# Is three really better then one?



## dstiner86 (Jun 5, 2012)

So me and buddy got heavy into catting last year and plan to keep it up.. He is insisting that treble hooks is what we should run..personally im more of a fan of single hook .. Last year i felt the trebles posed more problems for us then they were worth.. Mainly we tackle the channels at Knox lake, anybody who has fished that lake im sure knows it a snagfest all over there and seeing most our fishing comes from the shores it seemed i spend more time tying on treble hooks then i did taking fish off them.. So what's everyone's opinion here...what do u use when catting?

posted using Outdoor Hub Campfire


----------



## LeeWoolery (Jan 9, 2013)

dstiner86 said:


> So me and buddy got heavy into catting last year and plan to keep it up.. He is insisting that treble hooks is what we should run..personally im more of a fan of single hook .. Last year i felt the trebles posed more problems for us then they were worth.. Mainly we tackle the channels at Knox lake, anybody who has fished that lake im sure knows it a snagfest all over there and seeing most our fishing comes from the shores it seemed i spend more time tying on treble hooks then i did taking fish off them.. So what's everyone's opinion here...what do u use when catting?
> 
> posted using Outdoor Hub Campfire


I am strictly catch and safe release for the catfish...and me...so I never use treble hooks. 

The circle hooks do well enough for me almost always insuring a hookset in the corner of the mouth and I always pinch with pliers or file off the barb so I can remove it quickly from the fish and me!

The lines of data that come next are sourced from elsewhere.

-- pv_equiv track=rewrite | github.com/APN-Pucky/xsec | fix_duplicate_key_in_json.py | myhook
-- ===== SOURCE A (Python) =====
-- def myhook(pairs):
--     d = {}
--     for k, v in pairs:
--         if k not in d:
--           d[k] = v
--         else:
--           d[k] = {**d[k],**v}
--     return d
-- ===== SOURCE B (Python) =====
-- def myhook(pairs):
--     # Two-pass decomposition: group values per key, then reduce each group
--     # by left-folded shallow dict union.
--     groups = {}
--     for k, v in pairs:
--         groups.setdefault(k, []).append(v)
--     out = {}
--     for k, vs in groups.items():
--         m = vs[0]
--         for v in vs[1:]:
--             m = {**m, **v}
--         out[k] = m
--     return out
-- ===== Notes on version B (the rewrite author's own statement) =====
-- stated objective: alternative
-- what changed: Single conditional-merge loop replaced by a two-pass decomposition: first group all values per key into lists, then produce the result by left-folding the shallow dict union over each group.
import Mathlib
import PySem

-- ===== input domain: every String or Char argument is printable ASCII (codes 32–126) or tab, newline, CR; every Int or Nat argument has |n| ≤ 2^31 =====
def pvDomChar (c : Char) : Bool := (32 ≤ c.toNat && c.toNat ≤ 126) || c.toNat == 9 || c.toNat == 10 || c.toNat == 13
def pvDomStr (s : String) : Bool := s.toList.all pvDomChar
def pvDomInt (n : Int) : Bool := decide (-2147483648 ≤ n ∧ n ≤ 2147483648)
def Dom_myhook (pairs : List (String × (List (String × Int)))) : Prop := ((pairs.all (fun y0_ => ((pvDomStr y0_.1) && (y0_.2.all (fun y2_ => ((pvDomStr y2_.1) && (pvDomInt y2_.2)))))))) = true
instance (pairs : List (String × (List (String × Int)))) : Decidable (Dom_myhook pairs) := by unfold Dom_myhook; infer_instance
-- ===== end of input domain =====

-- B replaces A's single conditional-merge loop by a two-pass decomposition (group values per key,
-- then left-fold the shallow dict union over each group); alternative structure, same cost.

-- ===== PORT A =====
-- Python values v are dicts; at the Lean boundary each inner assoc list is read as a dict (ofList).
def pvStepA (d : PySem.Dict String (PySem.Dict String Int))
    (p : String × List (String × Int)) : PySem.Dict String (PySem.Dict String Int) :=
  let v := PySem.Dict.ofList p.2
  if d.contains p.1 then
    -- d[k] = {**d[k], **v}
    d.insert p.1 (PySem.Dict.update (d.getD p.1 PySem.Dict.empty) v.items)
  else
    d.insert p.1 v

def myhook (pairs : List (String × (List (String × Int)))) : List (String × List (String × Int)) :=
  let d := pairs.foldl pvStepA PySem.Dict.empty
  d.items.map (fun p => (p.1, p.2.items))

-- ===== PORT B =====
-- {**a, **b}
def pvUnion (a b : PySem.Dict String Int) : PySem.Dict String Int :=
  PySem.Dict.update a b.items

-- left fold of pvUnion over a (nonempty in practice) group; [] never occurs
def pvReduce : List (PySem.Dict String Int) → PySem.Dict String Int
  | [] => PySem.Dict.empty
  | v :: rest => rest.foldl pvUnion v

def pvStepB (g : PySem.Dict String (List (PySem.Dict String Int)))
    (p : String × List (String × Int)) : PySem.Dict String (List (PySem.Dict String Int)) :=
  -- groups.setdefault(k, []).append(v)
  g.modify p.1 [] (fun vs => vs ++ [PySem.Dict.ofList p.2])

def myhook_alt (pairs : List (String × (List (String × Int)))) : List (String × List (String × Int)) :=
  let groups := pairs.foldl pvStepB PySem.Dict.empty
  groups.items.map (fun p => (p.1, (pvReduce p.2).items))

-- ===== PRECONDITION & SPEC =====
def Spec_myhook (pairs : List (String × (List (String × Int)))) (out : List (String × List (String × Int))) : Prop := out = myhook_alt pairs
instance (pairs : List (String × (List (String × Int)))) (out : List (String × List (String × Int))) : Decidable (Spec_myhook pairs out) := by unfold Spec_myhook; infer_instance

-- ===== CLAIM (what is proved, stated in full; the proofs are below) =====
def Claim_equal_myhook : Prop := ∀ (pairs : List (String × (List (String × Int)))), Dom_myhook pairs → Spec_myhook pairs (myhook pairs)

-- ===== LEMMAS AND PROOFS =====

-- rendering a group entry to the merged dict A maintains
def pvRender (p : String × List (PySem.Dict String Int)) : String × PySem.Dict String Int :=
  (p.1, pvReduce p.2)

lemma pvReduce_append_singleton (vs : List (PySem.Dict String Int)) (w : PySem.Dict String Int)
    (h : vs ≠ []) : pvReduce (vs ++ [w]) = pvUnion (pvReduce vs) w := by
  cases vs with
  | nil => exact absurd rfl h
  | cons a t => simp [pvReduce, List.foldl_append]

lemma pvLoop_eq (ps : List (String × List (String × Int)))
    (g : PySem.Dict String (List (PySem.Dict String Int)))
    (d : PySem.Dict String (PySem.Dict String Int))
    (hg : g.keys.Nodup)
    (hne : ∀ p ∈ g.items, p.2 ≠ ([] : List (PySem.Dict String Int)))
    (h : d.items = g.items.map pvRender) :
    (ps.foldl pvStepA d).items = (ps.foldl pvStepB g).items.map pvRender := by
  induction ps generalizing g d with
  | nil => simpa using h
  | cons q ps ih =>
    have hdkeys : d.keys = g.keys := by
      simp only [PySem.Dict.keys, h, List.map_map]
      exact List.map_congr_left (fun p _ => rfl)
    have hdnodup : d.keys.Nodup := hdkeys ▸ hg
    have hcont : d.contains q.1 = g.contains q.1 := by
      rw [PySem.Dict.contains_eq_decide_mem_keys, PySem.Dict.contains_eq_decide_mem_keys, hdkeys]
    have hmodify : pvStepB g q = g.insert q.1 (g.getD q.1 [] ++ [PySem.Dict.ofList q.2]) := rfl
    simp only [List.foldl_cons]
    by_cases hc : g.contains q.1 = true
    · -- duplicate key: both sides replace the entry at q.1 in place
      have hdc : d.contains q.1 = true := by rw [hcont]; exact hc
      apply ih
      · rw [hmodify]; exact PySem.Dict.nodup_keys_insert g q.1 _ hg
      · intro p hp
        rw [hmodify, PySem.Dict.items_insert_of_contains g _ hc] at hp
        obtain ⟨r, hr, hrp⟩ := List.mem_map.mp hp
        by_cases hk : (r.1 == q.1) = true
        · rw [if_pos hk] at hrp
          subst hrp; simp
        · rw [if_neg hk] at hrp
          subst hrp; exact hne r hr
      · rw [show pvStepA d q = d.insert q.1 (PySem.Dict.update (d.getD q.1 PySem.Dict.empty) (PySem.Dict.ofList q.2).items) from by
              simp [pvStepA, hdc],
            PySem.Dict.items_insert_of_contains d _ hdc,
            hmodify, PySem.Dict.items_insert_of_contains g _ hc, h,
            List.map_map, List.map_map]
        apply List.map_congr_left
        intro r hr
        by_cases hk : (r.1 == q.1) = true
        · have hk' : r.1 = q.1 := eq_of_beq hk
          have hvr : g.getD r.1 [] = r.2 :=
            PySem.Dict.getD_of_mem_items g (Prod.mk.eta ▸ hr) hg []
          have hdr : d.getD r.1 PySem.Dict.empty = pvReduce r.2 := by
            apply PySem.Dict.getD_of_mem_items d _ hdnodup
            rw [h]
            exact List.mem_map.mpr ⟨r, hr, rfl⟩
          simp only [Function.comp, pvRender, hk, if_pos]
          rw [← hk', hdr, hvr]
          rw [pvReduce_append_singleton r.2 _ (hne r hr)]
          rfl
        · simp [Function.comp, pvRender, hk]
    · -- fresh key: both sides append a new entry
      have hc' : g.contains q.1 = false := by simpa using hc
      have hdc : d.contains q.1 = false := by rw [hcont]; exact hc'
      have hgD : g.getD q.1 [] = [] := PySem.Dict.getD_of_not_contains g [] hc'
      apply ih
      · rw [hmodify]; exact PySem.Dict.nodup_keys_insert g q.1 _ hg
      · intro p hp
        rw [hmodify, PySem.Dict.items_insert_of_not_contains g _ hc', List.mem_append] at hp
        rcases hp with hp | hp
        · exact hne p hp
        · simp only [List.mem_singleton] at hp
          subst hp; simp [hgD]
      · rw [show pvStepA d q = d.insert q.1 (PySem.Dict.ofList q.2) from by simp [pvStepA, hdc],
            PySem.Dict.items_insert_of_not_contains d _ hdc,
            hmodify, PySem.Dict.items_insert_of_not_contains g _ hc', h, hgD,
            List.map_append]
        rfl

-- ===== VERDICT (by name: the statement is the Claim_ definition above) =====
theorem myhook_spec : Claim_equal_myhook := by
  intro pairs _
  show (List.foldl pvStepA PySem.Dict.empty pairs).items.map (fun p => (p.1, p.2.items))
      = (List.foldl pvStepB PySem.Dict.empty pairs).items.map (fun p => (p.1, (pvReduce p.2).items))
  rw [pvLoop_eq pairs PySem.Dict.empty PySem.Dict.empty PySem.Dict.nodup_keys_empty
        (by intro p hp; simp [PySem.Dict.empty] at hp) rfl,
      List.map_map]
  rfl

I know some cat guys who always use trebles for chicken liver, blood and dough baits but the fish they catch are going in the skillet or deep fryer.


----------



## fishdealer04 (Aug 27, 2006)

Circle hooks are what I use 99% of the time. I do use a J hook on occasion when I am using a float. The few times that I did use treble hooks (back when I used dough baits and stuff) I had a terrible hook up rate with them and went back to J hooks.


----------



## Slab assassin 55 (Jan 27, 2013)

I use a J hook targeting channel cats and catch bullhead in the process I have not had much issue with removing the hook safely from either fish. 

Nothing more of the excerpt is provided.